Figure 5 plots potential switching mechanisms. During the forming step, the current conducted through the initial V_o²⁺ inside the SiO_x layer¹⁴. When the RRAM device was under sufficiently high positive voltage, soft breakdown in SiO_x occurred and disrupted the covalent bonds^25,26, generating unbonded Si ions, O²⁻ and V_o²⁺. In refs.^27,28, it was shown that V_o²⁺ and O²⁻ anti-Frenkel pairs are not stable and should recombine immediately. We assume, that after generation of anti-Frenkel pairs, electrons are redistributed to maintain charge neutrality and new oxygen vacancies (V_o⁰) and interstitial oxygen atoms are formed²⁹. Because the atomic size of O is significantly smaller than Si, the interstitial oxygen atoms and V_o⁰ could migrate inside SiO_x under the applied electric field. At the end of the forming process, the interstitial oxygen atoms were attracted to the positive voltage and accumulated at the interface of top N⁺I junction. Once the conduction path was formed, electrons could transport through the V_o⁰ creating the LRS current pass in the SiO_x layer. After application of a negative voltage, interstitial oxygen atoms moved away from the top N⁺I junction and recombined with V_o⁰ to rupture the conduction path- the reset process. After a positive voltage was applied again, the set process behaved as the forming process to form a conduction path, but under a lower positive voltage than the forming voltage due to not all generating in forming process V_o⁰ recombined in reset process.

Figure 5

Potential microscopic conduction of N⁺-Si/SiO_x/P⁺-Si RRAM device.

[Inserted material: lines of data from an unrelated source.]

-- B's port, as a map over the five questions
lemma pvB_eq (formatted_data : List (String × List (List (String × List String)))) :
    prepare_data_for_gpt_alt formatted_data
    = pvQuestions.map (fun q => (q, PySem.Str.join ", "
        ((((pvTeam formatted_data).flatMap pvPairsOf).filter
            (fun p => p.1 == q)).map (fun p => p.2)))) := by
  have hsub : ∀ p ∈ (pvTeam formatted_data).flatMap pvPairsOf,
      p.1 ∈ (pvQuestions : PySem.Set String) := by
    intro p hp
    rcases List.mem_flatMap.mp hp with ⟨u, _, hpu⟩
    unfold pvPairsOf at hpu
    rcases List.mem_map.mp hpu with ⟨ir, hir, hpe⟩
    have hlt : ir.1 < 5 := by
      have := List.of_mem_filter hir
      simpa using this
    have hge : 0 ≤ ir.1 := by
      rcases (PySem.List.mem_enumerate_iff _ _ _).mp (List.mem_of_mem_filter hir) with ⟨k, hk, hk2⟩
      subst hk2; simp
    have hmem : PySem.List.pyGetD pvQuestions ir.1 "" ∈ pvQuestions := by
      apply PySem.List.pyGetD_mem
      constructor <;> simp [pvQuestions] <;> omega
    rw [← hpe]
    exact hmem
  have hB0 : pvQuestions.foldl (fun d q => d.insert q ([] : List String)) PySem.Dict.empty
      = PySem.Dict.mk [("Вопрос 1", []), ("Вопрос 2", []), ("Вопрос 3", []),
                       ("Вопрос 4", []), ("Вопрос 5", [])] := by decide
  have hkeys : ((((pvTeam formatted_data).flatMap pvPairsOf).foldl
        (fun d p => d.modify p.1 [] fun x => x ++ [p.2])
        (pvQuestions.foldl (fun d q => d.insert q ([] : List String)) PySem.Dict.empty)).keys)
      = pvQuestions := by
    rw [PySem.Dict.keys_foldl_modify_key ((pvTeam formatted_data).flatMap pvPairsOf)
        Prod.fst [] (fun _ p => fun x => x ++ [p.2])]
    rw [hB0]
    have : (PySem.Dict.mk [("Вопрос 1", ([] : List String)), ("Вопрос 2", []), ("Вопрос 3", []),
        ("Вопрос 4", []), ("Вопрос 5", [])]).keys = pvQuestions := by decide
    rw [this]
    apply pvSet_update_of_mem
    intro x hx
    rcases List.mem_map.mp hx with ⟨p, hp, hpe⟩
    rw [← hpe]
    exact hsub p hp
  have hitems := PySem.Dict.items_eq_map_keys
      (((pvTeam formatted_data).flatMap pvPairsOf).foldl
        (fun d p => d.modify p.1 [] fun x => x ++ [p.2])
        (pvQuestions.foldl (fun d q => d.insert q ([] : List String)) PySem.Dict.empty))
      (by rw [hkeys]; decide) ([] : List String)
  rw [hkeys] at hitems
  show (((pvTeam formatted_data).flatMap
      (fun user => ((PySem.List.enumerate (pvRs user)).filter (fun ir => ir.1 < 5)).map
        (fun ir => (PySem.List.pyGetD pvQuestions ir.1 "", ir.2)))).foldl
      (fun d p => d.modify p.1 [] fun x => x ++ [p.2])
      (pvQuestions.foldl (fun d q => d.insert q ([] : List String)) PySem.Dict.empty)).items.map
      (fun qv => (qv.1, PySem.Str.join ", " qv.2)) = _
  rw [show (fun user => ((PySem.List.enumerate (pvRs user)).filter (fun ir => ir.1 < 5)).map
        (fun ir => (PySem.List.pyGetD pvQuestions ir.1 "", ir.2))) = pvPairsOf from rfl]
  rw [hitems, List.map_map]
  apply List.map_congr_left
  intro q hq
  simp only [Function.comp]
  congr 1
  rw [PySem.Dict.getD_foldl_modify_append, hB0]
  have hb0q : (PySem.Dict.mk [("Вопрос 1", ([] : List String)), ("Вопрос 2", []), ("Вопрос 3", []),
      ("Вопрос 4", []), ("Вопрос 5", [])]).getD q [] = [] := by
    fin_cases hq <;> decide
  rw [hb0q]
  simp
def pvWitness_cliente_que_mas_pago : (List (Int × Int × Int)) × List (List Int) × (List (Int × String)) × List (List Int) :=
  ([(1, 1, 2)], [[1, 0, 3]], [(7, "ana")], [[1, 0, 7]])

def Spec_cliente_que_mas_pago (itemes : List (Int × Int × Int)) (productos : List (List Int)) (clientes : List (Int × String)) (ventas : List (List Int)) (out : String) : Prop := out = cliente_que_mas_pago_alt itemes productos clientes ventas
instance (itemes : List (Int × Int × Int)) (productos : List (List Int)) (clientes : List (Int × String)) (ventas : List (List Int)) (out : String) : Decidable (Spec_cliente_que_mas_pago itemes productos clientes ventas out) := by unfold Spec_cliente_que_mas_pago; infer_instance

-- ===== CLAIM (what is proved, stated in full; the proofs are below) =====
def Claim_equal_cliente_que_mas_pago : Prop := ∀ (itemes : List (Int × Int × Int)) (productos : List (List Int)) (clientes : List (Int × String)) (ventas : List (List Int)), Dom_cliente_que_mas_pago itemes productos clientes ventas → Pre_cliente_que_mas_pago itemes productos clientes ventas → Spec_cliente_que_mas_pago itemes productos clientes ventas (cliente_que_mas_pago itemes productos clientes ventas)

-- ===== LEMMAS AND PROOFS =====

-- building a dict by "d[k] = d.get(k,0)+v" over a list equals the corresponding conditional left fold
theorem pv_dict_group {β : Type} (l : List β) (key val : β → Int) (d : PySem.Dict Int Int) (x : Int) (s : Int) (hd : d.getD x 0 = s) :
    (l.foldl (fun d b => d.insert (key b) (d.getD (key b) 0 + val b)) d).getD x 0
      = l.foldl (fun s b => if x == key b then s + val b else s) s := by
  induction l generalizing d s with
  | nil => simpa using hd
  | cons a t ih =>
      simp only [List.foldl_cons]
      by_cases hx : x = key a
      · rw [ih _ _ (by rw [PySem.Dict.getD_insert, if_pos hx, ← hx, hd])]
        simp [hx]
      · rw [ih _ _ (by rw [PySem.Dict.getD_insert, if_neg hx, hd])]
        simp [hx]

-- an accumulator shift law for B's price fold
theorem pv_shift (idp : Int) (l : List (List Int)) (t : Int) :
    l.foldl (fun s fila => if idp ∈ fila then s + PySem.List.pyGetD fila 2 0 else s) t
      = t + l.foldl (fun s fila => if idp ∈ fila then s + PySem.List.pyGetD fila 2 0 else s) 0 := by
  induction l generalizing t with
  | nil => simp
  | cons fila rest ih =>
      simp only [List.foldl_cons]
      by_cases hx : idp ∈ fila
      · rw [if_pos hx, if_pos hx, ih, ih (0 + PySem.List.pyGetD fila 2 0)]; ring
      · rw [if_neg hx, if_neg hx]; exact ih t
-- B's one bitwise AND decides exactly A's nested pairwise stacking scan
lemma stack_iff (cols frees : List Char) (B0 B1 A0 A1 : Nat)
    (hB0 : ∀ v, B0.testBit v ↔ ∃ c ∈ cols, c.toNat &&& 16 = 0 ∧ c.toNat &&& 15 = v)
    (hB1 : ∀ v, B1.testBit v ↔ ∃ c ∈ cols, c.toNat &&& 16 = 16 ∧ c.toNat &&& 15 = v)
    (hA0 : ∀ v, A0.testBit v ↔ ∃ c ∈ cols ++ frees, c.toNat &&& 16 = 0 ∧ c.toNat &&& 15 = v)
    (hA1 : ∀ v, A1.testBit v ↔ ∃ c ∈ cols ++ frees, c.toNat &&& 16 = 16 ∧ c.toNat &&& 15 = v) :
    ((A0 &&& (B1 >>> 1)) ≠ 0 ∨ (A1 &&& (B0 >>> 1)) ≠ 0) ↔
      ((cols.map (fun c => (c.toNat : Int)) ++ frees.map (fun c => (c.toNat : Int))).any
        (fun card => (cols.map (fun c => (c.toNat : Int))).any (fun dard =>
          decide (PySem.Int.band card REDMASK ≠ PySem.Int.band dard REDMASK) &&
          (PySem.Int.band dard VALUMASK - PySem.Int.band card VALUMASK == 1))) = true) := by
  have hshift : ∀ (m i : Nat), (m >>> 1).testBit i = m.testBit (1 + i) :=
    fun m i => Nat.testBit_shiftRight m
  rw [← List.map_append]
  simp only [nat_ne_zero_iff_testBit, Nat.testBit_and, Bool.and_eq_true, hshift,
    List.any_map, List.any_eq_true, Function.comp, REDMASK, VALUMASK, bandI16, bandI15,
    Bool.and_eq_true, decide_eq_true_eq, beq_iff_eq]
  constructor
  · rintro (⟨i, hA, hB⟩ | ⟨i, hA, hB⟩)
    · obtain ⟨c, hc, hc16, hc15⟩ := (hA0 i).mp hA
      obtain ⟨d', hd, hd16, hd15⟩ := (hB1 (1 + i)).mp hB
      refine ⟨c, hc, d', hd, ?_, ?_⟩ <;> [skip; skip]
      · intro he
        rw [hc16, hd16] at he
        exact absurd he (by norm_num)
      · rw [hc15, hd15]; push_cast; omega
    · obtain ⟨c, hc, hc16, hc15⟩ := (hA1 i).mp hA
      obtain ⟨d', hd, hd16, hd15⟩ := (hB0 (1 + i)).mp hB
      refine ⟨c, hc, d', hd, ?_, ?_⟩
      · intro he
        rw [hc16, hd16] at he
        exact absurd he (by norm_num)
      · rw [hc15, hd15]; push_cast; omega
  · rintro ⟨c, hc, d', hd, hne, hdiff⟩
    have hdiff' : d'.toNat &&& 15 = (c.toNat &&& 15) + 1 := by
      omega
    rcases and16_cases c.toNat with hc16 | hc16
    · have hd16 : d'.toNat &&& 16 = 16 := by
        rcases and16_cases d'.toNat with h | h
        · exact absurd (by rw [hc16, h]) hne
        · exact h
      refine Or.inl ⟨c.toNat &&& 15, (hA0 _).mpr ⟨c, hc, hc16, rfl⟩,
        (hB1 _).mpr ⟨d', hd, hd16, by omega⟩⟩
    · have hd16 : d'.toNat &&& 16 = 0 := by
        rcases and16_cases d'.toNat with h | h
        · exact h
        · exact absurd (by rw [hc16, h]) hne
      refine Or.inr ⟨c.toNat &&& 15, (hA1 _).mpr ⟨c, hc, hc16, rfl⟩,
        (hB0 _).mpr ⟨d', hd, hd16, by omega⟩⟩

Data retention is the necessary characteristics for NVM, and they are related to the nonvolatile behaviour and lifetime of an RRAM device. Figure 6 depicts the retention characteristics of the N⁺-Si/SiO_x/P⁺-Si RRAM device. The completely nonmetal RRAM device could achieve favourable retention with a slight resistive window decay from 1.9 × 10⁴ to 8.7 × 10³ at RT and 3.6 × 10³ to 1.2 × 10³ at 85 °C after 10⁴ s retention.

Figure 6

Retention characteristics of N⁺-Si/SiO_x/P⁺-Si RRAM devices at RT and 85 °C.

Conclusion

A completely nonmetal RRAM device was demonstrated for the first time. A large resistance window of 1.9 × 10⁴ at RT was measured. An excellent retention resistance window of 1.2 × 10³ was obtained for 10⁴ s retention at 85 °C. In addition, the charge transport of the N⁺-Si/SiO_x/P⁺-Si RRAM in VS, HRS and LRS are described by the S-E percolation model. And the V_o⁰ migration played an important role in the set/reset functions.

Methods

The RRAM device was made on a highly doped P⁺-Si substrate with a resistance lower than 0.01 Ω per square, which was also used as a bottom electrode. After standard RCA clean, the native oxide on P⁺-Si wafer was removed by a dilute hydrofluoric (HF) acid (HF: H₂O = 1:100) solution for 60 sec. Then, a 15-nm-thick SiO_x was deposited by reactive sputtering. The composition ratio inside the SiO_x was determined using XPS. Then, a 15-nm-thick amorphous N⁺-Si layer, was formed as the top junction electrode. The diameter of the fabricated device was 120 μm. The I-V characteristics was measured using an HP4155B parameter analyzer. The voltage was applied on the N⁺-Si (top electrode) side and P⁺-Si (bottom electrode) were grounded. The sweep rate is 0.5 V/s. A Thermo K-alpha system with an X-ray spot size of 400 μm was employed for XPS measurements. The cross-sectional image of the RRAM device was measured using a JEOL 2010F high-resolution TEM. The modeled data for HRS and LRS were fitted under positive and negative voltage bias, respectively.